Method for hydrogenating aromatic compounds

Abstract

The present invention relates to a method for hydrogenating aromatic compounds with hydrogen in the presence of a catalyst, in which the catalyst comprises ruthenium on a zirconium oxide support material, and also the use of a catalyst comprising ruthenium on a zirconium oxide support material for hydrogenating aromatic compounds.

Claims

1. A method comprising hydrogenating a mixture 2,4- and 2,6-diaminotoluene, in which the 2,4-diaminotoluene is present in a proportion of 70 to 90% by weight, and the 2,6-diaminotoluene is present in a proportion of 10 to 30% by weight, with hydrogen in the presence of a catalyst, wherein: the catalyst comprises ruthenium on a zirconium oxide support material; the zirconium oxide support material has a BET surface area of 50 to 100 m.sup.2/g, a pore volume of 0.1 to 0.9 cm.sup.3/g, and a tapped density of 700 to 1750 kg/m.sup.3; and the catalyst has a BET surface area of 50 to 100 m.sup.2/g, a pore volume of 0.1 to 0.9 cm.sup.3/g, and a tapped density of 700 to 1750 kg/m.sup.3.
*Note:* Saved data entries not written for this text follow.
-- pv_equiv track=rewrite | github.com/abelBEDOYA/HUMV-qupath-handler | qupath_handler.py | _shapes_are_pyramid
-- ===== SOURCE A (Python) =====
-- from typing import Tuple, List, Dict, Any
--
-- def _shapes_are_pyramid(shapes: List[Tuple]) -> bool:
--     """Verifica si las shapes corresponden a una pirámide (tamaños decrecientes)."""
--     if len(shapes) < 2:
--         return False
--
--     # Extraer el tamaño principal de cada shape
--     sizes = []
--     for shape in shapes:
--         # Tomar las dos dimensiones más grandes
--         dims = sorted(shape, reverse=True)[:2]
--         sizes.append(max(dims))
--
--     # Verificar que son decrecientes
--     for i in range(1, len(sizes)):
--         if sizes[i] >= sizes[i-1]:
--             return False
--     return True
-- ===== SOURCE B (Python) =====
-- def _shapes_are_pyramid(shapes):
--     """Strictly decreasing iff the sizes equal the sorted-descending list of their distinct values."""
--     if len(shapes) < 2:
--         return False
--     sizes = [max(s) for s in shapes]
--     return sizes == sorted(set(sizes), reverse=True)
-- ===== Notes on version B (the rewrite author's own statement) =====
-- stated objective: alternative
-- what changed: Replaces the pairwise adjacent-comparison scan by a set/sort characterization: the sequence of per-shape maxima is strictly decreasing iff it equals the descending sort of its distinct values, so B builds a set, sorts it in reverse, and compares for list equality; it also takes max(s) directly instead of A's per-shape sort.
import Mathlib
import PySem

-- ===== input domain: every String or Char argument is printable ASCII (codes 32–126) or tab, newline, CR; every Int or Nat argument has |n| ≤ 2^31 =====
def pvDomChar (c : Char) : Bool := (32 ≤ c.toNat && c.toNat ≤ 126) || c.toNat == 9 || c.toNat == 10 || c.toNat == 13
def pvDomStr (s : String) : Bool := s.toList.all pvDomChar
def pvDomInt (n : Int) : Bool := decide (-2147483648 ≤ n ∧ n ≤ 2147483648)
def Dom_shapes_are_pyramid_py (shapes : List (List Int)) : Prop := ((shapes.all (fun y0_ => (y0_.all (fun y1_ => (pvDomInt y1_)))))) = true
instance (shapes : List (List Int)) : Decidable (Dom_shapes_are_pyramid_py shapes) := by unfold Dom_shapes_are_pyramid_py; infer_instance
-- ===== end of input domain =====

-- B checks decreasing-ness by a set/sort characterization (sizes equal the descending sort of their distinct values) instead of A's adjacent-pair scan; objective: alternative.

-- ===== PORT A =====
-- size of one shape: max of the two largest dimensions (sorted desc, take 2, max);
-- max() of an empty shape raises in Python (excluded by Pre_), here getD 0 is unreachable under Pre_
def pvSizeA (shape : List Int) : Int :=
  (PySem.List.max? ((PySem.List.sorted shape (fun x => x) true).take 2) (fun x => x)).getD 0

-- the second loop: for i in range(1, len(sizes)): if sizes[i] >= sizes[i-1]: return False
def pvCheckDec : List Int → Bool
  | a :: b :: rest => if b ≥ a then false else pvCheckDec (b :: rest)
  | _ => true

def shapes_are_pyramid_py (shapes : List (List Int)) : Bool :=
  if shapes.length < 2 then false
  else pvCheckDec (shapes.map pvSizeA)

-- ===== PORT B =====
-- sizes = [max(s) for s in shapes]; return sizes == sorted(set(sizes), reverse=True)
-- max(s) raises on an empty shape in Python (excluded by Pre_); getD 0 unreachable under Pre_
def shapes_are_pyramid_py_alt (shapes : List (List Int)) : Bool :=
  if shapes.length < 2 then false
  else
    let sizes := shapes.map (fun s => (PySem.List.max? s (fun x => x)).getD 0)
    decide (sizes = PySem.List.sorted (PySem.Set.ofList sizes) (fun x => x) true)

-- ===== PRECONDITION & SPEC =====
-- Pre_ excludes only inputs where Python A raises ValueError (max of an empty shape,
-- reachable only when there are at least two shapes); B raises there too.
def Pre_shapes_are_pyramid_py (shapes : List (List Int)) : Prop :=
  shapes.length < 2 ∨ ∀ s ∈ shapes, s ≠ []
instance (shapes : List (List Int)) : Decidable (Pre_shapes_are_pyramid_py shapes) := by
  unfold Pre_shapes_are_pyramid_py; infer_instance

def pvWitness_shapes_are_pyramid_py : List (List Int) := [[5, 3], [4], [2, 1]]

def Spec_shapes_are_pyramid_py (shapes : List (List Int)) (out : Bool) : Prop := out = shapes_are_pyramid_py_alt shapes
instance (shapes : List (List Int)) (out : Bool) : Decidable (Spec_shapes_are_pyramid_py shapes out) := by unfold Spec_shapes_are_pyramid_py; infer_instance

-- ===== CLAIM (what is proved, stated in full; the proofs are below) =====
def Claim_equal_shapes_are_pyramid_py : Prop := ∀ (shapes : List (List Int)), Dom_shapes_are_pyramid_py shapes → Pre_shapes_are_pyramid_py shapes → Spec_shapes_are_pyramid_py shapes (shapes_are_pyramid_py shapes)

-- ===== LEMMAS AND PROOFS =====

-- the max of the two largest elements is the max of the whole (nonempty) list
theorem pvSizeA_eq_max (s : List Int) (hs : s ≠ []) :
    pvSizeA s = (PySem.List.max? s (fun x => x)).getD 0 := by
  unfold pvSizeA
  obtain ⟨m, hm⟩ : ∃ m, PySem.List.max? s (fun x => x) = some m := by
    cases h : PySem.List.max? s (fun x => x) with
    | none => exact absurd ((PySem.List.max?_eq_none_iff _ _).mp h) hs
    | some m => exact ⟨m, rfl⟩
  rw [hm]
  cases hsort : PySem.List.sorted s (fun x => x) true with
  | nil => exact absurd ((PySem.List.sorted_eq_nil_iff _ _ _).mp hsort) hs
  | cons a t =>
    obtain ⟨m', hm'⟩ : ∃ m',
        PySem.List.max? ((a :: t).take 2) (fun x => x) = some m' := by
      cases h : PySem.List.max? ((a :: t).take 2) (fun x => x) with
      | none => simp [List.take] at h
      | some m' => exact ⟨m', rfl⟩
    rw [hm']
    simp only [Option.getD_some]
    have hm'mem : m' ∈ (a :: t).take 2 := PySem.List.max?_mem hm'
    have hm'S : m' ∈ s := by
      have : m' ∈ a :: t := List.mem_of_mem_take hm'mem
      rw [← hsort] at this
      exact (PySem.List.mem_sorted _ _ _ _).mp this
    have h1 : m' ≤ m := PySem.List.max?_isMax hm m' hm'S
    have h2 : a ≤ m' := by
      have ha : a ∈ (a :: t).take 2 := by simp [List.take]
      exact PySem.List.max?_isMax hm' a ha
    have h3 : m ≤ a := by
      have hmS : m ∈ s := PySem.List.max?_mem hm
      exact PySem.List.key_head_sorted_rev_ge s (fun x => x) hsort m hmS
    omega

-- A's pairwise scan decides strict decrease of the whole list (transitivity)
theorem pvCheckDec_iff_pairwise (l : List Int) :
    pvCheckDec l = true ↔ l.Pairwise (fun a b => a > b) := by
  induction l with
  | nil => simp [pvCheckDec]
  | cons a t ih =>
    cases t with
    | nil => simp [pvCheckDec]
    | cons b r =>
      simp only [pvCheckDec]
      split_ifs with h
      · simp only [false_iff]
        intro hp
        have := List.rel_of_pairwise_cons hp (List.mem_cons_self ..)
        omega
      · rw [ih]
        constructor
        · intro hr
          refine List.pairwise_cons.mpr ⟨?_, hr⟩
          intro x hx
          rcases List.mem_cons.mp hx with rfl | hx
          · omega
          · have := List.rel_of_pairwise_cons hr hx; omega
        · intro hp; exact hp.of_cons

-- the characterization: l is strictly decreasing iff l = sorted(set(l), reverse=True)
theorem pairwise_iff_sorted_set (l : List Int) :
    l.Pairwise (fun a b => a > b) ↔
      l = PySem.List.sorted (PySem.Set.ofList l) (fun x => x) true := by
  constructor
  · intro hpw
    have hnd : l.Nodup := hpw.imp (fun h => by omega)
    have hperm : l.Perm (PySem.Set.ofList l) := by
      rw [List.perm_ext_iff_of_nodup hnd (PySem.Set.nodup_ofList l)]
      intro a; exact (PySem.Set.mem_ofList ..).symm
    exact (PySem.List.sorted_rev_eq_of_perm_of_pairwise_gt _ _ _ hperm
      (hpw.imp (fun h => by omega))).symm
  · intro he
    have hnd : (PySem.List.sorted (PySem.Set.ofList l) (fun x => x) true).Nodup :=
      (PySem.List.sorted_perm _ _ _).nodup_iff.mpr (PySem.Set.nodup_ofList l)
    have hge : (PySem.List.sorted (PySem.Set.ofList l) (fun x => x) true).Pairwise
        (fun a b => (fun x => x) b ≤ (fun x => x) a) := PySem.List.sorted_pairwise_rev _ _
    rw [he]
    refine (hnd.and hge).imp ?_
    rintro a b ⟨hne, hle⟩
    simp only at hle
    rcases lt_or_eq_of_le hle with h | h
    · omega
    · exact absurd h.symm hne

-- ===== VERDICT (by name: the statement is the Claim_ definition above) =====
theorem shapes_are_pyramid_py_spec : Claim_equal_shapes_are_pyramid_py := by
  intro shapes _ hpre
  unfold Spec_shapes_are_pyramid_py shapes_are_pyramid_py shapes_are_pyramid_py_alt
  split_ifs with hlen
  · rfl
  · have hne : ∀ s ∈ shapes, s ≠ [] := by
      cases hpre with
      | inl h => exact absurd h hlen
      | inr h => exact h
    have hmap : shapes.map pvSizeA
        = shapes.map (fun s => (PySem.List.max? s (fun x => x)).getD 0) :=
      List.map_congr_left (fun s hs => pvSizeA_eq_max s (hne s hs))
    rw [hmap, Bool.eq_iff_iff, pvCheckDec_iff_pairwise, pairwise_iff_sorted_set]
    simp
-- pv_equiv track=rewrite | github.com/RutujP/InformationRetrievalSystem- | Page Ranking/finalIRAssignment_3.py | get_documentfreq_query
-- ===== SOURCE A (Python) =====
-- from collections import Counter
--
-- def get_documentfreq_query(questions_dict):
--     df_query = {}
--     for x in questions_dict.keys():
--         d = {}
--
--         data = Counter(questions_dict[x])
--         for value in questions_dict[x]:
--             count = 0
--             for p in questions_dict.values():
--                 if value in p:
--                     count += 1
--
--             tf = data[value]
--             d.update({value : {"document_freq" : count,
--                                "tf" : tf,
--                                "collectionsize": len(questions_dict),
--                                "document_length" : len(questions_dict[x]),
--                                "max_term_freq": data.most_common()[0][1]}})
--         df_query[x] = d
--     return df_query
-- ===== SOURCE B (Python) =====
-- def get_documentfreq_query(questions_dict):
--     # One pass over all documents builds term -> document-frequency, then O(1) lookups.
--     n = len(questions_dict)
--     df = {}
--     for toks in questions_dict.values():
--         for t in dict.fromkeys(toks):
--             df[t] = df.get(t, 0) + 1
--     result = {}
--     for x, toks in questions_dict.items():
--         counts = {}
--         for t in toks:
--             counts[t] = counts.get(t, 0) + 1
--         mx = max(counts.values(), default=0)
--         length = len(toks)
--         result[x] = {t: {"document_freq": df[t], "tf": c,
--                          "collectionsize": n, "document_length": length,
--                          "max_term_freq": mx}
--                      for t, c in counts.items()}
--     return result
-- ===== Notes on version B (the rewrite author's own statement) =====
-- stated objective: faster
-- what changed: Replaces the per-term rescan of every document (membership test of each query term against every document list) with a term->document-frequency dict built in one pass over the documents, and the per-document max term frequency is computed once from the counts instead of sorting via most_common() for every term.
import Mathlib
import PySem

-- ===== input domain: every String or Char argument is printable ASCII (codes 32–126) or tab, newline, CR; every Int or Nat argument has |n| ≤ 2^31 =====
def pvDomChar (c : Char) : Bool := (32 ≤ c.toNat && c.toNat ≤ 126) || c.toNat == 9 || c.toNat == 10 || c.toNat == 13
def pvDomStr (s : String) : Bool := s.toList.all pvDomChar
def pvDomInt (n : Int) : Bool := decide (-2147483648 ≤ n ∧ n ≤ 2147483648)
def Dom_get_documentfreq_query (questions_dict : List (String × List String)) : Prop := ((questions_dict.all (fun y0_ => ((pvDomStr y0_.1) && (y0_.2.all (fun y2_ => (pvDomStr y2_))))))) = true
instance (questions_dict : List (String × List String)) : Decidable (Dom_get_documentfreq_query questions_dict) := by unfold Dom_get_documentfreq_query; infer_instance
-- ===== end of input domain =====

-- B precomputes a term→document-frequency dict in one pass over the documents instead of
-- rescanning every document for every term of every query; same exact output.

-- ===== PORT A =====
-- data.most_common()[0][1]; inside A's loop data is nonempty, so the [] default is unreachable
def pvMostCommonTop (data : PySem.Dict String Int) : Int :=
  match PySem.List.sorted data.items (fun p => p.2) true with
  | [] => 0
  | m :: _ => m.2

def get_documentfreq_query (questions_dict : List (String × List String)) : List (String × List (String × List (String × Int))) :=
  let qd : PySem.Dict String (List String) := PySem.Dict.ofList questions_dict
  let df_query : PySem.Dict String (List (String × List (String × Int))) :=
    qd.keys.foldl (fun df_query x =>
      let toks := qd.getD x []
      let data := PySem.Dict.counter toks
      let d : PySem.Dict String (List (String × Int)) :=
        toks.foldl (fun d value =>
          let count : Int := qd.values.foldl (fun c p => if p.contains value then c + 1 else c) 0
          let tf := data.getD value 0
          d.insert value
            [("document_freq", count), ("tf", tf),
             ("collectionsize", (qd.size : Int)),
             ("document_length", (toks.length : Int)),
             ("max_term_freq", pvMostCommonTop data)]) PySem.Dict.empty
      df_query.insert x d.items) PySem.Dict.empty
  df_query.items

-- ===== PORT B =====
def get_documentfreq_query_alt (questions_dict : List (String × List String)) : List (String × List (String × List (String × Int))) :=
  let qd : PySem.Dict String (List String) := PySem.Dict.ofList questions_dict
  let n : Int := qd.size
  let df : PySem.Dict String Int :=
    qd.values.foldl (fun df toks =>
      (PySem.List.dedup toks).foldl (fun df t => df.insert t (df.getD t 0 + 1)) df)
      PySem.Dict.empty
  qd.items.map (fun p =>
    let toks := p.2
    let counts : PySem.Dict String Int :=
      toks.foldl (fun c t => c.insert t (c.getD t 0 + 1)) PySem.Dict.empty
    let mx : Int := (PySem.List.max? counts.values (fun y => y)).getD 0
    (p.1, counts.items.map (fun q =>
      (q.1, [("document_freq", df.getD q.1 0), ("tf", q.2),
             ("collectionsize", n),
             ("document_length", (toks.length : Int)),
             ("max_term_freq", mx)]))))

-- ===== PRECONDITION & SPEC =====
def Spec_get_documentfreq_query (questions_dict : List (String × List String)) (out : List (String × List (String × List (String × Int)))) : Prop := out = get_documentfreq_query_alt questions_dict
instance (questions_dict : List (String × List String)) (out : List (String × List (String × List (String × Int)))) : Decidable (Spec_get_documentfreq_query questions_dict out) := by unfold Spec_get_documentfreq_query; infer_instance

-- ===== CLAIM (what is proved, stated in full; the proofs are below) =====
def Claim_equal_get_documentfreq_query : Prop := ∀ (questions_dict : List (String × List String)), Dom_get_documentfreq_query questions_dict → Spec_get_documentfreq_query questions_dict (get_documentfreq_query questions_dict)

-- ===== LEMMAS AND PROOFS =====

-- A's inner membership-count loop equals a countP
theorem pv_count_loop (vs : List (List String)) (t : String) (c : Int) :
    vs.foldl (fun c p => if p.contains t then c + 1 else c) c
      = c + (vs.countP (fun p => p.contains t) : Int) := by
  induction vs generalizing c with
  | nil => simp
  | cons v vs ih =>
      simp only [List.foldl_cons, List.countP_cons, ih]
      by_cases h : t ∈ v <;> simp [h] <;> omega

-- B's df-building double fold: lookup = number of documents containing t
theorem pv_df_getD (vs : List (List String)) (d : PySem.Dict String Int) (t : String) :
    ((vs.foldl (fun df toks =>
        (PySem.List.dedup toks).foldl (fun df t => df.insert t (df.getD t 0 + 1)) df) d).getD t 0)
      = d.getD t 0 + (vs.countP (fun p => p.contains t) : Int) := by
  induction vs generalizing d with
  | nil => simp
  | cons v vs ih =>
      simp only [List.foldl_cons, List.countP_cons, ih,
        PySem.Dict.getD_foldl_insert_add_one]
      have hc : ((PySem.List.dedup v).count t : Int) = if t ∈ v then 1 else 0 := by
        by_cases h : t ∈ v
        · rw [List.count_eq_one_of_mem (PySem.List.nodup_dedup v)
            ((PySem.List.mem_dedup v t).2 h)]
          simp [h]
        · rw [List.count_eq_zero_of_not_mem (fun hm => h ((PySem.List.mem_dedup v t).1 hm))]
          simp [h]
      rw [hc]
      by_cases h : t ∈ v <;> simp [h] <;> omega

-- getD through a foldl of inserts whose value depends only on the key
theorem pv_getD_foldl_insert_keyfun (f : String → List (String × Int)) (toks : List String)
    (d : PySem.Dict String (List (String × Int))) (k : String) :
    ((toks.foldl (fun d t => d.insert t (f t)) d).getD k [])
      = if k ∈ toks then f k else d.getD k [] := by
  induction toks generalizing d with
  | nil => simp
  | cons t toks ih =>
      simp only [List.foldl_cons, ih, PySem.Dict.getD_insert, List.mem_cons]
      by_cases h1 : k ∈ toks <;> by_cases h2 : k = t <;> simp [h1, h2]

-- items of a foldl of inserts whose value depends only on the key
theorem pv_items_foldl_insert_keyfun (f : String → List (String × Int)) (toks : List String) :
    (toks.foldl (fun d t => d.insert t (f t))
        (PySem.Dict.empty : PySem.Dict String (List (String × Int)))).items
      = (PySem.Set.ofList toks).map (fun t => (t, f t)) := by
  have hnd : (toks.foldl (fun d t => d.insert t (f t))
      (PySem.Dict.empty : PySem.Dict String (List (String × Int)))).keys.Nodup :=
    PySem.Dict.nodup_keys_foldl_insert toks (fun _ t => f t) _ (by simp)
  have hk : (toks.foldl (fun d t => d.insert t (f t))
      (PySem.Dict.empty : PySem.Dict String (List (String × Int)))).keys
      = PySem.Set.ofList toks := by
    rw [PySem.Dict.keys_foldl_insert toks (fun _ t => f t)]
    simp [PySem.Set.update_nil_left]
  rw [PySem.Dict.items_eq_map_keys _ hnd [], hk]
  refine List.map_congr_left (fun k hkm => ?_)
  rw [pv_getD_foldl_insert_keyfun]
  simp [(PySem.Set.mem_ofList toks k).1 hkm]

-- the head of the reverse-sorted-by-count items equals max(values)
theorem pv_mostCommon_eq_max (data : PySem.Dict String Int) (h : data.items ≠ []) :
    pvMostCommonTop data = (PySem.List.max? data.values (fun y => y)).getD 0 := by
  unfold pvMostCommonTop
  rcases hs : PySem.List.sorted data.items (fun p => p.2) true with _ | ⟨m, rest⟩
  · exact absurd ((PySem.List.sorted_eq_nil_iff _ _ _).1 hs) h
  · have hm : m ∈ data.items := by
      have := PySem.List.sorted_perm data.items (fun p => p.2) true
      rw [hs] at this
      exact this.mem_iff.1 (List.mem_cons_self ..)
    have hge := PySem.List.key_head_sorted_rev_ge data.items (fun p => p.2) hs
    rcases hx : PySem.List.max? data.values (fun y => y) with _ | mx
    · have hv : data.values = [] := (PySem.List.max?_eq_none_iff _ _).1 hx
      have : data.items = [] := by
        simpa [PySem.Dict.values, List.map_eq_nil_iff] using hv
      exact absurd this h
    · have hmxmem : mx ∈ data.values := PySem.List.max?_mem hx
      have hmxmax := PySem.List.max?_isMax hx
      have h1 : m.2 ≤ mx := hmxmax m.2 (by
        simp only [PySem.Dict.values]
        exact List.mem_map.2 ⟨m, hm, rfl⟩)
      have h2 : mx ≤ m.2 := by
        obtain ⟨a, ha⟩ : ∃ a, (a, mx) ∈ data.items := by
          simpa [PySem.Dict.values] using hmxmem
        exact hge (a, mx) ha
      simp [le_antisymm h1 h2]

-- the two per-document inner results agree
theorem pv_inner_eq (qd : PySem.Dict String (List String)) (toks : List String) :
    (toks.foldl (fun d value =>
        d.insert value
          [("document_freq",
              qd.values.foldl (fun c p => if p.contains value then c + 1 else c) 0),
           ("tf", (PySem.Dict.counter toks).getD value 0),
           ("collectionsize", (qd.size : Int)),
           ("document_length", (toks.length : Int)),
           ("max_term_freq", pvMostCommonTop (PySem.Dict.counter toks))])
      (PySem.Dict.empty : PySem.Dict String (List (String × Int)))).items
      = (toks.foldl (fun c t => c.insert t (c.getD t 0 + 1)) PySem.Dict.empty).items.map
          (fun q =>
            (q.1, [("document_freq",
                      (qd.values.foldl (fun df toks =>
                        (PySem.List.dedup toks).foldl
                          (fun df t => df.insert t (df.getD t 0 + 1)) df)
                        PySem.Dict.empty).getD q.1 0),
                   ("tf", q.2),
                   ("collectionsize", (qd.size : Int)),
                   ("document_length", (toks.length : Int)),
                   ("max_term_freq",
                      (PySem.List.max? (toks.foldl (fun c t => c.insert t (c.getD t 0 + 1))
                          PySem.Dict.empty).values (fun y => y)).getD 0)])) := by
  simp only [PySem.Dict.foldl_insert_getD_add_one_eq_counter]
  rw [pv_items_foldl_insert_keyfun, PySem.Dict.items_counter, List.map_map]
  refine List.map_congr_left (fun t hmem => ?_)
  have ht : t ∈ toks := (PySem.Set.mem_ofList toks t).1 hmem
  have hne : (PySem.Dict.counter toks).items ≠ [] := by
    rw [PySem.Dict.items_counter]
    exact List.ne_nil_of_mem (List.mem_map.2 ⟨t, hmem, rfl⟩)
  simp only [Function.comp]
  rw [pv_count_loop, pv_df_getD, PySem.Dict.getD_counter,
    pv_mostCommon_eq_max _ hne]
  simp

theorem pv_main (questions_dict : List (String × List String)) :
    get_documentfreq_query questions_dict = get_documentfreq_query_alt questions_dict := by
  simp only [get_documentfreq_query, get_documentfreq_query_alt]
  rw [PySem.Dict.items_foldl_insert_fresh _ (fun x => x) _ PySem.Dict.empty
      (fun a _ => by simp) (by simpa using PySem.Dict.nodup_keys_ofList (ν := List String) questions_dict)]
  rw [PySem.Dict.items_eq_map_keys (PySem.Dict.ofList questions_dict)
      (PySem.Dict.nodup_keys_ofList questions_dict) [], List.map_map]
  simp only [show (PySem.Dict.empty : PySem.Dict String (List (String × List (String × Int)))).items = [] from rfl, List.nil_append]
  refine List.map_congr_left (fun x _ => ?_)
  simp only [Function.comp]
  exact congrArg (fun l => (x, l)) (pv_inner_eq (PySem.Dict.ofList questions_dict)
    (PySem.Dict.getD (PySem.Dict.ofList questions_dict) x []))

-- ===== VERDICT (by name: the statement is the Claim_ definition above) =====
theorem get_documentfreq_query_spec : Claim_equal_get_documentfreq_query := by
  intro q _
  exact pv_main q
2. The method according to claim 1, wherein the method is carried out continuously.

3. The method according to claim 1, wherein the method is carried out at a temperature of 50 to 220 C.

4. The method according to claim 1, wherein the method is carried out at a hydrogen pressure of 100 to 300 bar.

5. The method according to claim 1, wherein the catalyst comprises ruthenium in an amount of 0.05 to 20% by weight, based on a total weight of the catalyst.

6. The method according to claim 1, wherein the zirconium oxide support material is present in monoclinic, tetragonal, cubic or amorphous phase or a mixed phase of these modifications.

7. The method according to claim 1, wherein the zirconium oxide support material is present in monoclinic, tetragonal or a mixed phase of these modifications.

8. The method according to claim 1, wherein the zirconium oxide support material of the catalyst has a pore size distribution in which more than 50% of the pores present are formed by mesopores having a diameter of 2 nm to 50 nm and the remainder up to 100% by macropores having a diameter>50 nm.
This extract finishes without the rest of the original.